Major standards bodies including 3GPP, ITU-T, and ETSI have all adopted SIP as the core signalling protocol for services such as LTE , VoIP, conferencing, Video on Demand (VoD), IPTV (Internet Television), presence, and Instant Messaging (IM) etc. With the continous evolution of SIP as the defacto VoIP protocol , we need to underatdn the risk mitigartion practices around it .

I have written about VoIP and security in these blogs before

For Security around web browser based calling via webrtc i have written

  • Webrtc Security –https://telecom.altanai.com/2015/04/24/webrtc-security/ , which describes browser threat modal , access to local resource , Same Orogin Policy (SOP) and Cross Resource Sharing ( CORS) as well as Location sharing , ICE , TUEN and threats to privacy with screen sharing , microgone camera long term access and probable mid call attacks .
  • Genric secrutity of web Application build around hosting platform of webrtc . https://telecom.altanai.com/2014/10/03/security-for-webrtc-applications/ . Includs concepts like Identity management , browser security – cross site security amd clickjacking , Authetication of devices and applications , Media Encryption and regex checking.

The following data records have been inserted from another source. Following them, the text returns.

-- pv_equiv track=rewrite | github.com/snapshotmanager/boom-boot | boom/_boom.py | find_minimum_sha_prefix
-- ===== SOURCE A (Python) =====
-- def find_minimum_sha_prefix(shas, min_prefix):
--     """Find the minimum SHA prefix length guaranteeing uniqueness.
--
--     Find the minimum unique prefix for the set of SHA IDs in the set
--     ``shas``.
--
--     :param shas: A set of SHA IDs
--     :param min_prefix: Initial minimum prefix value
--     :returns: The minimum unique prefix length for the set
--     :rtype: int
--     """
--     shas = list(shas)
--     shas.sort()
--     for sha in shas:
--         if shas.index(sha) == len(shas) - 1:
--             continue
--
--         def _next_sha(shas, sha):
--             return shas[shas.index(sha) + 1]
--
--         while sha[:min_prefix] == _next_sha(shas, sha)[:min_prefix]:
--             min_prefix += 1
--     return min_prefix
-- ===== SOURCE B (Python) =====
-- def find_minimum_sha_prefix(shas, min_prefix):
--     """Single pass over adjacent pairs of the sorted list, computing each
--     longest-common-prefix length directly (no repeated list.index scans,
--     no slice-comparison loop)."""
--     s = sorted(shas)
--     best = min_prefix
--     for a, b in zip(s, s[1:]):
--         n = 0
--         for x, y in zip(a, b):
--             if x != y:
--                 break
--             n += 1
--         if n + 1 > best:
--             best = n + 1
--     return best
-- ===== Notes on version B (the rewrite author's own statement) =====
-- stated objective: faster
-- what changed: A repeatedly calls list.index inside the loop and grows the prefix by re-comparing slices; B makes one pass over adjacent pairs of the sorted list, computing each longest-common-prefix length directly and keeping a running maximum.
-- outside the precondition, e.g. on find_minimum_sha_prefix({'ab', 'b'}, -1): A returns -1, B returns 1
import Mathlib
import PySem

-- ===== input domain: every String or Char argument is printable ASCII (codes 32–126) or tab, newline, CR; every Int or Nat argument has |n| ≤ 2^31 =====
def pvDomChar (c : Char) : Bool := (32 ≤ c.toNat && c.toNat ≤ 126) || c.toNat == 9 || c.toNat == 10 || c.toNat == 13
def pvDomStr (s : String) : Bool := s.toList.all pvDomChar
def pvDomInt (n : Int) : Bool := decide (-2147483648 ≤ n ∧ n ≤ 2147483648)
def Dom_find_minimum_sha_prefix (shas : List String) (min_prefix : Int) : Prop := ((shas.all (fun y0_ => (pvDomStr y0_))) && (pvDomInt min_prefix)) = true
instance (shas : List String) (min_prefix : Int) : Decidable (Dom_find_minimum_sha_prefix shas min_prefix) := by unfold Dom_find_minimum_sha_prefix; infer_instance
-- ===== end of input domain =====

-- B replaces A's repeated list.index scans and slice-growing while-loop by one pass over
-- adjacent pairs of the sorted list, taking the maximum of (lcp + 1); measured faster (asymptotic).


-- ===== PORT A =====
-- 'while sha[:min_prefix] == _next_sha(shas, sha)[:min_prefix]: min_prefix += 1'
-- (fuel only makes the loop total; on every input admitted by Pre_ the fuel suffices)
def pvAWhile (sha nxt : String) : Nat → Int → Int
  | 0, p => p
  | fuel+1, p =>
    if PySem.Str.slice sha none (some p) = PySem.Str.slice nxt none (some p)
    then pvAWhile sha nxt fuel (p+1) else p

-- one iteration of A's 'for sha in shas' body (s is the sorted list A iterates over)
def pvABody (s : List String) (p : Int) (sha : String) : Int :=
  match PySem.List.index? s sha with
  | none => p  -- unreachable: Python's .index raises only if sha ∉ s, but sha is drawn from s
  | some i =>
    if (i : Int) = (s.length : Int) - 1 then p
    else
      let nxt := (PySem.List.pyGet? s ((i : Int) + 1)).getD ""
      pvAWhile sha nxt (sha.toList.length + nxt.toList.length + 1) p

def find_minimum_sha_prefix (shas : List String) (min_prefix : Int) : Int :=
  let s := PySem.List.sorted shas (fun x => x) false
  s.foldl (pvABody s) min_prefix

-- ===== PORT B =====
-- 'for x, y in zip(a, b): if x != y: break; n += 1'  — count of equal leading characters
def pvLcp : List Char → List Char → Nat
  | x :: xs, y :: ys => if x = y then pvLcp xs ys + 1 else 0
  | _, _ => 0

def find_minimum_sha_prefix_alt (shas : List String) (min_prefix : Int) : Int :=
  let s := PySem.List.sorted shas (fun x => x) false
  (s.zip (PySem.List.slice s (some 1) none)).foldl
    (fun best ab =>
      let n : Int := (pvLcp ab.1.toList ab.2.toList : Nat)
      if n + 1 > best then n + 1 else best) min_prefix

-- ===== PRECONDITION & SPEC =====
-- Pre_ excludes lists with duplicate SHAs, on which A loops forever, and negative
-- min_prefix, which is outside the natural domain (a prefix length is a nonnegative count;
-- Python's negative-slice semantics make A's result there not a unique-prefix length).
def Pre_find_minimum_sha_prefix (shas : List String) (min_prefix : Int) : Prop :=
  shas.Nodup ∧ 0 ≤ min_prefix
instance (shas : List String) (min_prefix : Int) : Decidable (Pre_find_minimum_sha_prefix shas min_prefix) := by unfold Pre_find_minimum_sha_prefix; infer_instance

def pvWitness_find_minimum_sha_prefix : List String × Int := (["ab", "ac", "b"], 1)

def Spec_find_minimum_sha_prefix (shas : List String) (min_prefix : Int) (out : Int) : Prop := out = find_minimum_sha_prefix_alt shas min_prefix
instance (shas : List String) (min_prefix : Int) (out : Int) : Decidable (Spec_find_minimum_sha_prefix shas min_prefix out) := by unfold Spec_find_minimum_sha_prefix; infer_instance

-- ===== CLAIM (what is proved, stated in full; the proofs are below) =====
def Claim_equal_find_minimum_sha_prefix : Prop := ∀ (shas : List String) (min_prefix : Int), Dom_find_minimum_sha_prefix shas min_prefix → Pre_find_minimum_sha_prefix shas min_prefix → Spec_find_minimum_sha_prefix shas min_prefix (find_minimum_sha_prefix shas min_prefix)

-- ===== LEMMAS AND PROOFS =====

theorem pvLcp_le_left (a b : List Char) : pvLcp a b ≤ a.length := by
  induction a generalizing b with
  | nil => simp [pvLcp]
  | cons x xs ih =>
    cases b with
    | nil => simp [pvLcp]
    | cons y ys =>
      simp only [pvLcp]
      split
      · simpa using Nat.succ_le_succ (ih ys)
      · simp

theorem take_eq_take_iff_le_pvLcp (a b : List Char) (hne : a ≠ b) (n : Nat) :
    a.take n = b.take n ↔ n ≤ pvLcp a b := by
  induction a generalizing b n with
  | nil =>
    cases b with
    | nil => exact absurd rfl hne
    | cons y ys =>
      simp only [pvLcp, List.take_nil]
      constructor
      · intro h; cases n with
        | zero => exact Nat.le_refl 0
        | succ m => simp at h
      · intro h; interval_cases n; simp
  | cons x xs ih =>
    cases b with
    | nil =>
      simp only [pvLcp, List.take_nil]
      constructor
      · intro h; cases n with
        | zero => exact Nat.le_refl 0
        | succ m => simp at h
      · intro h; interval_cases n; simp
    | cons y ys =>
      cases n with
      | zero => simp
      | succ m =>
        by_cases hxy : x = y
        · subst hxy
          have hne' : xs ≠ ys := by intro h; exact hne (by rw [h])
          simp only [pvLcp, if_true, List.take_succ_cons, List.cons.injEq, true_and]
          rw [ih ys hne' m]
          omega
        · simp only [pvLcp, if_neg hxy, List.take_succ_cons, List.cons.injEq]
          constructor
          · rintro ⟨h, -⟩; exact absurd h hxy
          · intro h; omega

theorem slice_eq_iff (a b : String) (p : Int) (hp : 0 ≤ p) (hne : a ≠ b) :
    (PySem.Str.slice a none (some p) = PySem.Str.slice b none (some p)) ↔
      p.toNat ≤ pvLcp a.toList b.toList := by
  have hne' : a.toList ≠ b.toList := fun h => hne (String.toList_inj.mp h)
  rw [← take_eq_take_iff_le_pvLcp _ _ hne']
  constructor
  · intro h
    have := congrArg String.toList h
    simpa [PySem.Str.toList_slice, PySem.List.slice_to _ hp] using this
  · intro h
    apply String.ext
    simpa [PySem.Str.toList_slice, PySem.List.slice_to _ hp] using h

theorem pvAWhile_eq (a b : String) (hne : a ≠ b) :
    ∀ (fuel : Nat) (p : Int), 0 ≤ p →
      (pvLcp a.toList b.toList : Int) + 1 ≤ p + fuel →
      pvAWhile a b fuel p =
        (if (pvLcp a.toList b.toList : Int) + 1 > p then (pvLcp a.toList b.toList : Int) + 1 else p) := by
  intro fuel
  induction fuel with
  | zero =>
    intro p hp hf
    simp only [pvAWhile]
    rw [if_neg (by omega)]
  | succ f ih =>
    intro p hp hf
    simp only [pvAWhile]
    by_cases hc : PySem.Str.slice a none (some p) = PySem.Str.slice b none (some p)
    · rw [if_pos hc]
      have hle : p.toNat ≤ pvLcp a.toList b.toList := (slice_eq_iff a b p hp hne).mp hc
      have hple : p ≤ (pvLcp a.toList b.toList : Int) := by omega
      rw [ih (p+1) (by omega) (by omega)]
      split <;> split <;> omega
    · rw [if_neg hc]
      have : ¬ p.toNat ≤ pvLcp a.toList b.toList := fun h => hc ((slice_eq_iff a b p hp hne).mpr h)
      rw [if_neg (by omega)]

theorem pyGet?_cons_succ {α : Type} (x : α) (xs : List α) (i : Int) (hi : 0 ≤ i) :
    PySem.List.pyGet? (x :: xs) (i + 1) = PySem.List.pyGet? xs i := by
  simp only [PySem.List.pyGet?, PySem.List.pyIdx?, List.length_cons]
  rw [if_pos (by omega), if_pos hi]
  by_cases h : i < (xs.length : Int)
  · rw [if_pos (by push_cast; omega), if_pos h]
    simp only [Option.bind_some]
    have hto : (i + 1).toNat = i.toNat + 1 := by omega
    rw [hto]
    simp
  · rw [if_neg (by push_cast; omega), if_neg h]
    rfl

-- one step of A's fold, at the head of s (length ≥ 2)
theorem pvABody_head (x y : String) (t : List String) (p : Int) (hp : 0 ≤ p)
    (hne : x ≠ y) :
    pvABody (x :: y :: t) p x =
      (if (pvLcp x.toList y.toList : Int) + 1 > p then (pvLcp x.toList y.toList : Int) + 1 else p) := by
  have hidx : PySem.List.index? (x :: y :: t) x = some 0 := PySem.List.index?_cons_self x (y :: t)
  simp only [pvABody, hidx]
  rw [if_neg (by simp; omega)]
  have hget : PySem.List.pyGet? (x :: y :: t) (((0 : Nat) : Int) + 1) = some y := by
    simp only [Nat.cast_zero]
    simp [PySem.List.pyGet?, PySem.List.pyIdx?]
  rw [hget]
  simp only [Option.getD_some]
  exact pvAWhile_eq x y hne _ p hp
    (by have := pvLcp_le_left x.toList y.toList; push_cast; omega)

-- A's body looks elements up in the whole list; dropping the head does not change it
-- for elements of the tail (Nodup)
theorem pvABody_shift (x : String) (rest : List String) (hx : x ∉ rest)
    (e : String) (he : e ∈ rest) (q : Int) :
    pvABody (x :: rest) q e = pvABody rest q e := by
  have hne : x ≠ e := fun h => hx (h ▸ he)
  have hidx : PySem.List.index? (x :: rest) e = (PySem.List.index? rest e).map (· + 1) :=
    PySem.List.index?_cons_of_ne rest hne
  obtain ⟨j, hj⟩ := Option.isSome_iff_exists.mp ((PySem.List.index?_isSome_iff rest e).mpr he)
  simp only [pvABody, hidx, hj, Option.map_some]
  have hlen : ((j + 1 : Nat) : Int) = ((x :: rest).length : Int) - 1 ↔
      ((j : Nat) : Int) = ((rest).length : Int) - 1 := by
    simp; omega
  by_cases hcond : ((j : Nat) : Int) = ((rest).length : Int) - 1
  · rw [if_pos (hlen.mpr hcond), if_pos hcond]
  · rw [if_neg (fun h => hcond (hlen.mp h)), if_neg hcond]
    have : PySem.List.pyGet? (x :: rest) (((j + 1 : Nat) : Int) + 1) =
        PySem.List.pyGet? rest (((j : Nat) : Int) + 1) := by
      push_cast
      rw [show ((j : Int) + 1 + 1) = ((j : Int) + 1) + 1 by ring]
      exact pyGet?_cons_succ x rest ((j : Int) + 1) (by omega)
    rw [this]

-- accumulator stays nonnegative through B's body
theorem pvBBody_nonneg (p n : Int) (hp : 0 ≤ p) (hn : 0 ≤ n) :
    0 ≤ (if n + 1 > p then n + 1 else p) := by split <;> omega

theorem pv_main (s : List String) (hnd : s.Nodup) :
    ∀ p : Int, 0 ≤ p →
      s.foldl (pvABody s) p =
        (s.zip (PySem.List.slice s (some 1) none)).foldl
          (fun best ab =>
            let n : Int := (pvLcp ab.1.toList ab.2.toList : Nat)
            if n + 1 > best then n + 1 else best) p := by
  induction s with
  | nil => intro p _; simp
  | cons x rest ih =>
    intro p hp
    cases rest with
    | nil =>
      simp only [List.foldl_cons, List.foldl_nil, PySem.List.slice_from_one, List.tail_cons,
        List.zip_nil_right]
      simp [pvABody]
    | cons y t =>
      have hx : x ∉ y :: t := (List.nodup_cons.mp hnd).1
      have hnd' : (y :: t).Nodup := (List.nodup_cons.mp hnd).2
      have hxy : x ≠ y := fun h => hx (h ▸ List.mem_cons_self)
      have hp1n : 0 ≤ (if (pvLcp x.toList y.toList : Int) + 1 > p then (pvLcp x.toList y.toList : Int) + 1 else p) :=
        pvBBody_nonneg p _ hp (by positivity)
      rw [List.foldl_cons, pvABody_head x y t p hp hxy,
        PySem.List.foldl_congr_mem (y :: t) (pvABody (x :: y :: t)) (pvABody (y :: t)) _
          (fun acc e he => pvABody_shift x (y :: t) hx e he acc),
        ih hnd' _ hp1n]
      rw [PySem.List.slice_from_one, List.tail_cons]
      rw [PySem.List.slice_from_one, List.tail_cons]
      rw [List.zip_cons_cons, List.foldl_cons]

-- ===== VERDICT (by name: the statement is the Claim_ definition above) =====
theorem find_minimum_sha_prefix_spec : Claim_equal_find_minimum_sha_prefix := by
  intro shas min_prefix _ hpre
  obtain ⟨hnd, hmp⟩ := hpre
  unfold Spec_find_minimum_sha_prefix find_minimum_sha_prefix find_minimum_sha_prefix_alt
  simp only []
  have hnds : (PySem.List.sorted shas (fun x => x) false).Nodup :=
    (PySem.List.sorted_perm shas (fun x => x) false).nodup_iff.mpr hnd
  exact pv_main _ hnds min_prefix hmp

Also Written about VoIP security at protocl level with SRTP /DTLS using TLS https://telecom.altanai.com/2018/03/16/secure-communication-with-rtp-srtp-zrtp-and-dtls/ and specifically using avaialble pre added modules on kamailio SIP server https://telecom.altanai.com/2018/02/17/kamailio-security/ . It describes Sanity checks , ACL lists with permissions , hiding topology details , countering Flood using pike and Fail2Ban as well as Traffic monitoring and detection .

In this article we will cover types of attacks on SIP systems

Types of attacks on SIP based systems

Registration Hijacking

malicious registrations on registrar by a third party who modifies From header field of a SIP request.

exmaple implementation :
attacker de-registers all existing contacts for a URI
attacker can also register their own device as the appropriate contact address, thereby directing all requests for the affected user to him

solution – Autheticaion of user

Impersonating a Server

attacker impersonates the remote server
user’s request can now be intercepted by some other party
user’s request may be forwarded to insecure locations

solution –
confidentiality, integrity, and authentication of proxy servers
Proxy/redirect sever, and registrars SHOULD possess a site certificate issued by CA which could be validated by UA

Temparing Message bodies

If users are relying on SIP message bodies to communicate either of

  • session encryption keys for a media session
  • MIME bodies
  • SDP
  • encapsulated telephony signals
    Then the atackers on proxy server can modify the session key or can act as a man-in-the-middle and do eaves droppng

exmaple implementation :
attacker can point RTP media streams to a wiretapping device
can changes Subject header field to appear to users as spam

solution – end to end ecryption over TLS + Digest Authorization

mid-session threats like tearing down session

Request forging
attacker learns the params of the session like To , From tags etc then he can alter ongoing session parameters and even bring it down

example implementation :
attacker inserts a BYE in a ongoing session thereby tearing it down
can insert re INVITE and redierct the stream to wiretaping device

solution – authetication on every request
signing and encrypting of MIME bodies, and transference of credentials with S/MIME

Denial of Service and Amplification

DOS attacks – rendering a particular network element unavailable, usually by directing an excessive amount of network traffic at its interfaces.
dDOS – multiple network hosts to flood a target host with a large amount of network traffic.

Can be created by sending falsified sip requests to other parties such that numerous transactions originating in the backwards direction comes to the target server created congestion.

exmaple implementation :
attackers creates a falsified source IP address and a corresponding Via header field that identify a targeted host as the originator of the request. Then send this to large number of SIP network element . This geneerates DOS aimed at target.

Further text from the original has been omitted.